The Best Ways to Stand Up to your Bully
- Just give him your lunch money. It is one of the easiest ways to stand up to your bully.
False analogy. This is the best way not to get beaten immediately.
Imagine thinking a platform wanting you to pay for the service they provide is “bullying”.
Christ you people are off the deep end.
You mean the content they provide made by creators who only make a living through Patreon and donations?
What absolute nonsense, over half of YouTube’s ad revenue goes to creators. The site itself is also phenomenally expensive to run.
I don’t care what it costs to run YouTube. All I hear from the creators is “Support us on Patreon because YouTube doesn’t pay” and they sure ain’t asking us to buy YouTube premium.
Even if YT gave all the money to the creators, ads are so cheap nowadays that it would need them approx 20.000 ad views just to pay a month of premium (and that’s assuming every cent goes to them) big creators and publishers sure make money out of ads, in the end they get millions of views. But a smaller creator thst works hours upon hours on a video is making probs less than minimum wage through ads. Ergo If they want to make money they need to rely on generous people.
Google ran Youtube at a loss for years to draw everyone in and now that there’s no real competition (yet), are tightening the screws. Very similar to how Walmart will sell stuff at a loss to bankrupt locally owned stores and then raise their prices.

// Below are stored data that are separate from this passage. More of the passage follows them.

-- pv_equiv track=rewrite | github.com/gonpavlovsky/scraping-hotels-google-booking | hotels-google-booking/scripts/scraping_places_multiple.py | exclude_irrelevant_places
-- ===== SOURCE A (Python) =====
-- def exclude_irrelevant_places(results):
--     # Palabras clave que indican que un lugar es irrelevante
--     exclude_keywords = ['surf', 'school', 'lessons', 'shop', 'gym', 'restaurant', 'café', 'bar', 'studio']
--     filtered_results = []
--     for result in results:
--         name = result.get('name', '').lower()
--         if not any(keyword in name for keyword in exclude_keywords):
--             filtered_results.append(result)
--     return filtered_results
-- ===== SOURCE B (Python) =====
-- def exclude_irrelevant_places(results):
--     # Keywords that indicate a place is irrelevant
--     exclude_keywords = ['surf', 'school', 'lessons', 'shop', 'gym', 'restaurant', 'café', 'bar', 'studio']
--
--     def has_keyword(name):
--         # one left-to-right scan of the name: at each position, does some keyword start here?
--         for i in range(len(name)):
--             if any(name[i:].startswith(kw) for kw in exclude_keywords):
--                 return True
--         return False
--
--     return [r for r in results if not has_keyword(r.get('name', '').lower())]
-- ===== Notes on version B (the rewrite author's own statement) =====
-- stated objective: alternative
-- what changed: Replaces per-keyword substring membership tests with a single positional scan of each name (at every position, test whether some keyword starts there, like one pass of a regex-alternation automaton) and builds the output as a comprehension filter instead of an append loop.
import Mathlib
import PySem

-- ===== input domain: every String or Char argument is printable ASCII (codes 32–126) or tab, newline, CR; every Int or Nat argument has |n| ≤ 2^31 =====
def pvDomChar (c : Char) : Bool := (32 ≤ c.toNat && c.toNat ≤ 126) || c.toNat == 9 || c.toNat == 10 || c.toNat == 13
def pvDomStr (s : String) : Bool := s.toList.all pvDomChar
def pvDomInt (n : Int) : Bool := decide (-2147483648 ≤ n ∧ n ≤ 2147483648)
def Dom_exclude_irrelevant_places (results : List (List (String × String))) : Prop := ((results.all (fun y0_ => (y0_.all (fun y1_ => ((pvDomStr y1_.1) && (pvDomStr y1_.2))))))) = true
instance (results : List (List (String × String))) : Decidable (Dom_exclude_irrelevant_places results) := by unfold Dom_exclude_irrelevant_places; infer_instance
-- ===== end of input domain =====

-- B replaces the per-keyword 'kw in name' membership tests by a single positional scan of
-- each name (at every index, does some keyword start here?) and a comprehension-style filter
-- instead of an append loop; no speed claim.

-- ===== PORT A =====
def pvExcludeKeywordsA : List String :=
  ["surf", "school", "lessons", "shop", "gym", "restaurant", "café", "bar", "studio"]

def exclude_irrelevant_places (results : List (List (String × String))) : List (List (String × String)) :=
  results.foldl
    (fun filtered_results result =>
      let name := PySem.Str.lower (PySem.Dict.getD ⟨result⟩ "name" "")
      if !(pvExcludeKeywordsA.any (fun keyword => PySem.Str.isIn keyword name)) then
        filtered_results ++ [result]
      else
        filtered_results)
    []

-- ===== PORT B =====
def pvExcludeKeywordsB : List String :=
  ["surf", "school", "lessons", "shop", "gym", "restaurant", "café", "bar", "studio"]

-- 'has_keyword': one left-to-right scan; at each position i, does some keyword start there?
def pvHasKeyword (name : String) : Bool :=
  (List.range name.toList.length).any (fun i =>
    pvExcludeKeywordsB.any (fun kw =>
      PySem.Str.startswith (PySem.Str.slice name (some (i : Int)) none) kw))

def exclude_irrelevant_places_alt (results : List (List (String × String))) : List (List (String × String)) :=
  results.filter (fun r => !pvHasKeyword (PySem.Str.lower (PySem.Dict.getD ⟨r⟩ "name" "")))

-- ===== PRECONDITION & SPEC =====
def Spec_exclude_irrelevant_places (results : List (List (String × String))) (out : List (List (String × String))) : Prop := out = exclude_irrelevant_places_alt results
instance (results : List (List (String × String))) (out : List (List (String × String))) : Decidable (Spec_exclude_irrelevant_places results out) := by unfold Spec_exclude_irrelevant_places; infer_instance

-- ===== CLAIM (what is proved, stated in full; the proofs are below) =====
def Claim_equal_exclude_irrelevant_places : Prop := ∀ (results : List (List (String × String))), Dom_exclude_irrelevant_places results → Spec_exclude_irrelevant_places results (exclude_irrelevant_places results)

-- ===== LEMMAS AND PROOFS =====

-- every keyword is a nonempty string
lemma pvKeywords_ne_nil : ∀ kw ∈ pvExcludeKeywordsA, kw.toList ≠ [] := by decide

-- A's per-name test equals B's positional scan, for any name
lemma pvAny_eq_hasKeyword (name : String) :
    pvExcludeKeywordsA.any (fun keyword => PySem.Str.isIn keyword name) = pvHasKeyword name := by
  have h : (pvExcludeKeywordsA.any (fun keyword => PySem.Str.isIn keyword name) = true)
      ↔ (pvHasKeyword name = true) := by
    unfold pvHasKeyword
    simp only [pvExcludeKeywordsB, pvExcludeKeywordsA] at *
    simp only [List.any_eq_true, PySem.Str.isIn_eq, List.mem_range,
      PySem.Str.startswith_eq, PySem.Str.toList_slice,
      PySem.Chars.slice_eq_listSlice]
    constructor
    · rintro ⟨kw, hkw, hin⟩
      rw [← PySem.Chars.exists_prefix_drop_iff_isIn] at hin
      obtain ⟨j, hj⟩ := hin
      have hne : kw.toList ≠ [] := pvKeywords_ne_nil kw (by simpa [pvExcludeKeywordsA] using hkw)
      have hjlt : j < name.toList.length := by
        by_contra h'
        push Not at h'
        rw [List.drop_eq_nil_of_le h'] at hj
        exact hne (List.prefix_nil.mp hj)
      refine ⟨j, hjlt, kw, hkw, ?_⟩
      rw [PySem.List.slice_from_natCast, PySem.Chars.startswith_iff]
      exact hj
    · rintro ⟨i, hi, kw, hkw, hsw⟩
      rw [PySem.List.slice_from_natCast, PySem.Chars.startswith_iff] at hsw
      refine ⟨kw, hkw, ?_⟩
      rw [← PySem.Chars.exists_prefix_drop_iff_isIn]
      exact ⟨i, hsw⟩
  cases hb : pvHasKeyword name with
  | true => exact h.mpr hb
  | false =>
    cases ha : pvExcludeKeywordsA.any (fun keyword => PySem.Str.isIn keyword name) with
    | true => rw [hb] at h; exact absurd (h.mp ha) (by simp)
    | false => rfl

-- ===== VERDICT (by name: the statement is the Claim_ definition above) =====
theorem exclude_irrelevant_places_spec : Claim_equal_exclude_irrelevant_places := by
  intro results _
  unfold Spec_exclude_irrelevant_places exclude_irrelevant_places exclude_irrelevant_places_alt
  rw [PySem.List.foldl_append_if_eq_filter
    (p := fun result => !(pvExcludeKeywordsA.any (fun keyword =>
      PySem.Str.isIn keyword (PySem.Str.lower (PySem.Dict.getD ⟨result⟩ "name" ""))))) ]
  simp only [List.nil_append]
  exact List.filter_congr (fun r _ => by rw [pvAny_eq_hasKeyword])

Exploitive megacorporation can pound sand. It wasn’t a bad experience back when it was a single short ad before every video. Now I’ve had a wonderful ad free experience for years because of ad blockers. Why would I downgrade the experience and pay for it?

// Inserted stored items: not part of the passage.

-- pv_equiv track=rewrite | github.com/cseproject-team7/fall-cse-senior-project | scripts/model_pipeline/reverse_model_disstilation/create_logs/model_based_logs.py | detect_pattern_heuristic
-- ===== SOURCE A (Python) =====
-- from typing import List, Dict, Any
--
-- def detect_pattern_heuristic(apps: List[str]) -> str:
--     """Detect pattern from app list using heuristics"""
--     apps_str = ' '.join([app.lower() for app in apps])
--
--     admin_apps = ['oasis', 'degreeworks', 'myusf', 'archivum', 'navigate', 'schedule planner']
--     career_apps = ['handshake', 'linkedin', 'indeed', 'glassdoor']
--     coding_apps = ['github', 'visual studio', 'jupyter', 'colab', 'matlab', 'replit', 'codepen']
--     research_apps = ['jstor', 'ieee', 'google scholar', 'pubmed', 'arxiv', 'library']
--     social_apps = ['teams', 'yammer', 'slack', 'discord']
--
--     has_admin = any(any(admin_app in app.lower() for admin_app in admin_apps) for app in apps)
--     has_career = any(any(career_app in app.lower() for career_app in career_apps) for app in apps)
--     has_coding = any(any(coding_app in app.lower() for coding_app in coding_apps) for app in apps)
--     has_research = any(any(research_app in app.lower() for research_app in research_apps) for app in apps)
--     has_social = any(any(social_app in app.lower() for social_app in social_apps) for app in apps)
--     has_canvas = any('canvas' in app.lower() for app in apps)
--
--     if has_admin: return 'ADMIN'
--     elif has_career: return 'CAREER'
--     elif 'club' in apps_str or 'organization' in apps_str: return 'CLUBS'
--     elif has_coding: return 'CODING'
--     elif has_research: return 'RESEARCH'
--     elif has_canvas and any(exam_app in apps_str for exam_app in ['onenote', 'pdf', 'word']): return 'EXAM'
--     elif has_social: return 'SOCIAL'
--     else: return 'COURSEWORK'
-- ===== SOURCE B (Python) =====
-- def detect_pattern_heuristic(apps):
--     """One pass over apps: lowercase each app once, accumulate category flags
--     and the lowered parts; then resolve in priority order."""
--     ADMIN = ('oasis', 'degreeworks', 'myusf', 'archivum', 'navigate', 'schedule planner')
--     CAREER = ('handshake', 'linkedin', 'indeed', 'glassdoor')
--     CODING = ('github', 'visual studio', 'jupyter', 'colab', 'matlab', 'replit', 'codepen')
--     RESEARCH = ('jstor', 'ieee', 'google scholar', 'pubmed', 'arxiv', 'library')
--     SOCIAL = ('teams', 'yammer', 'slack', 'discord')
--     admin = career = coding = research = social = canvas = False
--     lowered = []
--     for app in apps:
--         low = app.lower()
--         lowered.append(low)
--         admin = admin or any(k in low for k in ADMIN)
--         career = career or any(k in low for k in CAREER)
--         coding = coding or any(k in low for k in CODING)
--         research = research or any(k in low for k in RESEARCH)
--         social = social or any(k in low for k in SOCIAL)
--         canvas = canvas or 'canvas' in low
--     joined = ' '.join(lowered)
--     if admin:
--         return 'ADMIN'
--     if career:
--         return 'CAREER'
--     if 'club' in joined or 'organization' in joined:
--         return 'CLUBS'
--     if coding:
--         return 'CODING'
--     if research:
--         return 'RESEARCH'
--     if canvas and any(k in joined for k in ('onenote', 'pdf', 'word')):
--         return 'EXAM'
--     if social:
--         return 'SOCIAL'
--     return 'COURSEWORK'
-- ===== Notes on version B (the rewrite author's own statement) =====
-- stated objective: alternative
-- what changed: B makes a single pass over the app list, lowercasing each app once and accumulating all six category flags plus the lowered parts in one loop, instead of A's six separate any-scans each re-lowercasing every app; the club/organization and exam keywords are still tested against the space-joined lowered string.
import Mathlib
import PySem

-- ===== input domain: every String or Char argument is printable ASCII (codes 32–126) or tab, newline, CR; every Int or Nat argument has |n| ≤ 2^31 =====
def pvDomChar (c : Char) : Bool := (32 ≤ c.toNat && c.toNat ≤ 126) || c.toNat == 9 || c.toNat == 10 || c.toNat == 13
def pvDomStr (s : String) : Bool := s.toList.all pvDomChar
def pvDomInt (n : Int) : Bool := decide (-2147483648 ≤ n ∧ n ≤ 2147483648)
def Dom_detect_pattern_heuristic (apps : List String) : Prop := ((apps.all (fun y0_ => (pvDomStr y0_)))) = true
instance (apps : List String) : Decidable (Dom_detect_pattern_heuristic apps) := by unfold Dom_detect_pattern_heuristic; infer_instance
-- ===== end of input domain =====

-- B replaces A's six separate any-scans (each re-lowercasing every app) by one pass
-- that lowercases each app once and accumulates all six flags plus the lowered parts.

-- ===== PORT A =====
def pvAdminApps : List String := ["oasis", "degreeworks", "myusf", "archivum", "navigate", "schedule planner"]
def pvCareerApps : List String := ["handshake", "linkedin", "indeed", "glassdoor"]
def pvCodingApps : List String := ["github", "visual studio", "jupyter", "colab", "matlab", "replit", "codepen"]
def pvResearchApps : List String := ["jstor", "ieee", "google scholar", "pubmed", "arxiv", "library"]
def pvSocialApps : List String := ["teams", "yammer", "slack", "discord"]

def detect_pattern_heuristic (apps : List String) : String :=
  let apps_str := PySem.Str.join " " (apps.map (fun app => PySem.Str.lower app))
  let has_admin := apps.any (fun app => pvAdminApps.any (fun k => PySem.Str.isIn k (PySem.Str.lower app)))
  let has_career := apps.any (fun app => pvCareerApps.any (fun k => PySem.Str.isIn k (PySem.Str.lower app)))
  let has_coding := apps.any (fun app => pvCodingApps.any (fun k => PySem.Str.isIn k (PySem.Str.lower app)))
  let has_research := apps.any (fun app => pvResearchApps.any (fun k => PySem.Str.isIn k (PySem.Str.lower app)))
  let has_social := apps.any (fun app => pvSocialApps.any (fun k => PySem.Str.isIn k (PySem.Str.lower app)))
  let has_canvas := apps.any (fun app => PySem.Str.isIn "canvas" (PySem.Str.lower app))
  if has_admin then "ADMIN"
  else if has_career then "CAREER"
  else if PySem.Str.isIn "club" apps_str || PySem.Str.isIn "organization" apps_str then "CLUBS"
  else if has_coding then "CODING"
  else if has_research then "RESEARCH"
  else if has_canvas && (["onenote", "pdf", "word"].any (fun k => PySem.Str.isIn k apps_str)) then "EXAM"
  else if has_social then "SOCIAL"
  else "COURSEWORK"

-- ===== PORT B =====
structure PvSt where
  admin : Bool
  career : Bool
  coding : Bool
  research : Bool
  social : Bool
  canvas : Bool
  lowered : List String
deriving Repr, DecidableEq

def pvStep (st : PvSt) (app : String) : PvSt :=
  let low := PySem.Str.lower app
  { admin := st.admin || pvAdminApps.any (fun k => PySem.Str.isIn k low)
    career := st.career || pvCareerApps.any (fun k => PySem.Str.isIn k low)
    coding := st.coding || pvCodingApps.any (fun k => PySem.Str.isIn k low)
    research := st.research || pvResearchApps.any (fun k => PySem.Str.isIn k low)
    social := st.social || pvSocialApps.any (fun k => PySem.Str.isIn k low)
    canvas := st.canvas || PySem.Str.isIn "canvas" low
    lowered := st.lowered ++ [low] }

def detect_pattern_heuristic_alt (apps : List String) : String :=
  let st := apps.foldl pvStep ⟨false, false, false, false, false, false, []⟩
  let joined := PySem.Str.join " " st.lowered
  if st.admin then "ADMIN"
  else if st.career then "CAREER"
  else if PySem.Str.isIn "club" joined || PySem.Str.isIn "organization" joined then "CLUBS"
  else if st.coding then "CODING"
  else if st.research then "RESEARCH"
  else if st.canvas && (["onenote", "pdf", "word"].any (fun k => PySem.Str.isIn k joined)) then "EXAM"
  else if st.social then "SOCIAL"
  else "COURSEWORK"

-- ===== PRECONDITION & SPEC =====
def Spec_detect_pattern_heuristic (apps : List String) (out : String) : Prop := out = detect_pattern_heuristic_alt apps
instance (apps : List String) (out : String) : Decidable (Spec_detect_pattern_heuristic apps out) := by unfold Spec_detect_pattern_heuristic; infer_instance

-- ===== CLAIM (what is proved, stated in full; the proofs are below) =====
def Claim_equal_detect_pattern_heuristic : Prop := ∀ (apps : List String), Dom_detect_pattern_heuristic apps → Spec_detect_pattern_heuristic apps (detect_pattern_heuristic apps)

-- ===== LEMMAS AND PROOFS =====

/-- The one-pass fold computes exactly the six `any`-scans and the map of lowered apps. -/
lemma pvStep_foldl (apps : List String) (st : PvSt) :
    apps.foldl pvStep st =
      { admin := st.admin || apps.any (fun app => pvAdminApps.any (fun k => PySem.Str.isIn k (PySem.Str.lower app)))
        career := st.career || apps.any (fun app => pvCareerApps.any (fun k => PySem.Str.isIn k (PySem.Str.lower app)))
        coding := st.coding || apps.any (fun app => pvCodingApps.any (fun k => PySem.Str.isIn k (PySem.Str.lower app)))
        research := st.research || apps.any (fun app => pvResearchApps.any (fun k => PySem.Str.isIn k (PySem.Str.lower app)))
        social := st.social || apps.any (fun app => pvSocialApps.any (fun k => PySem.Str.isIn k (PySem.Str.lower app)))
        canvas := st.canvas || apps.any (fun app => PySem.Str.isIn "canvas" (PySem.Str.lower app))
        lowered := st.lowered ++ apps.map (fun app => PySem.Str.lower app) } := by
  induction apps generalizing st with
  | nil => simp
  | cons a rest ih =>
      simp only [List.foldl_cons, ih, List.any_cons, List.map_cons]
      simp [pvStep, Bool.or_assoc]

-- ===== VERDICT (by name: the statement is the Claim_ definition above) =====
theorem detect_pattern_heuristic_spec : Claim_equal_detect_pattern_heuristic := by
  intro apps _
  unfold Spec_detect_pattern_heuristic detect_pattern_heuristic detect_pattern_heuristic_alt
  simp only [pvStep_foldl]
  simp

You can pay for things you want. That’s fine.
Google is attempting to remove the freedom of viewing HTML the way I want to view it from my own devices. While they’re free to run their website the way they want to, the principle of attempting to remove your freedom of choice is not only a bad look, but violating.
These two things are different, and one does not negate the validity of the other.
I am sorry but that argument simply doesn’t make an awful lot of sense to me. Unless I am missing a facet, you are saying that your autonomy outstrips their rights? If we were to make an analogue version of that argument would your autonomy to use your hands how you see fit, allow for you to walk into a shop and take something without paying? It seems like, unless I’ve missed something, that’s the analogy.
Commerce and indeed society has always been a balance of personal autonomy and rules, with YouTube you’re going to a website and circumventing their chosen rules. I might not agree with YouTube’s methods, but I don’t think I can get behind the argument they are impinging on your technical rights any more than Tesco does if you try to half-inch a chocolate bar.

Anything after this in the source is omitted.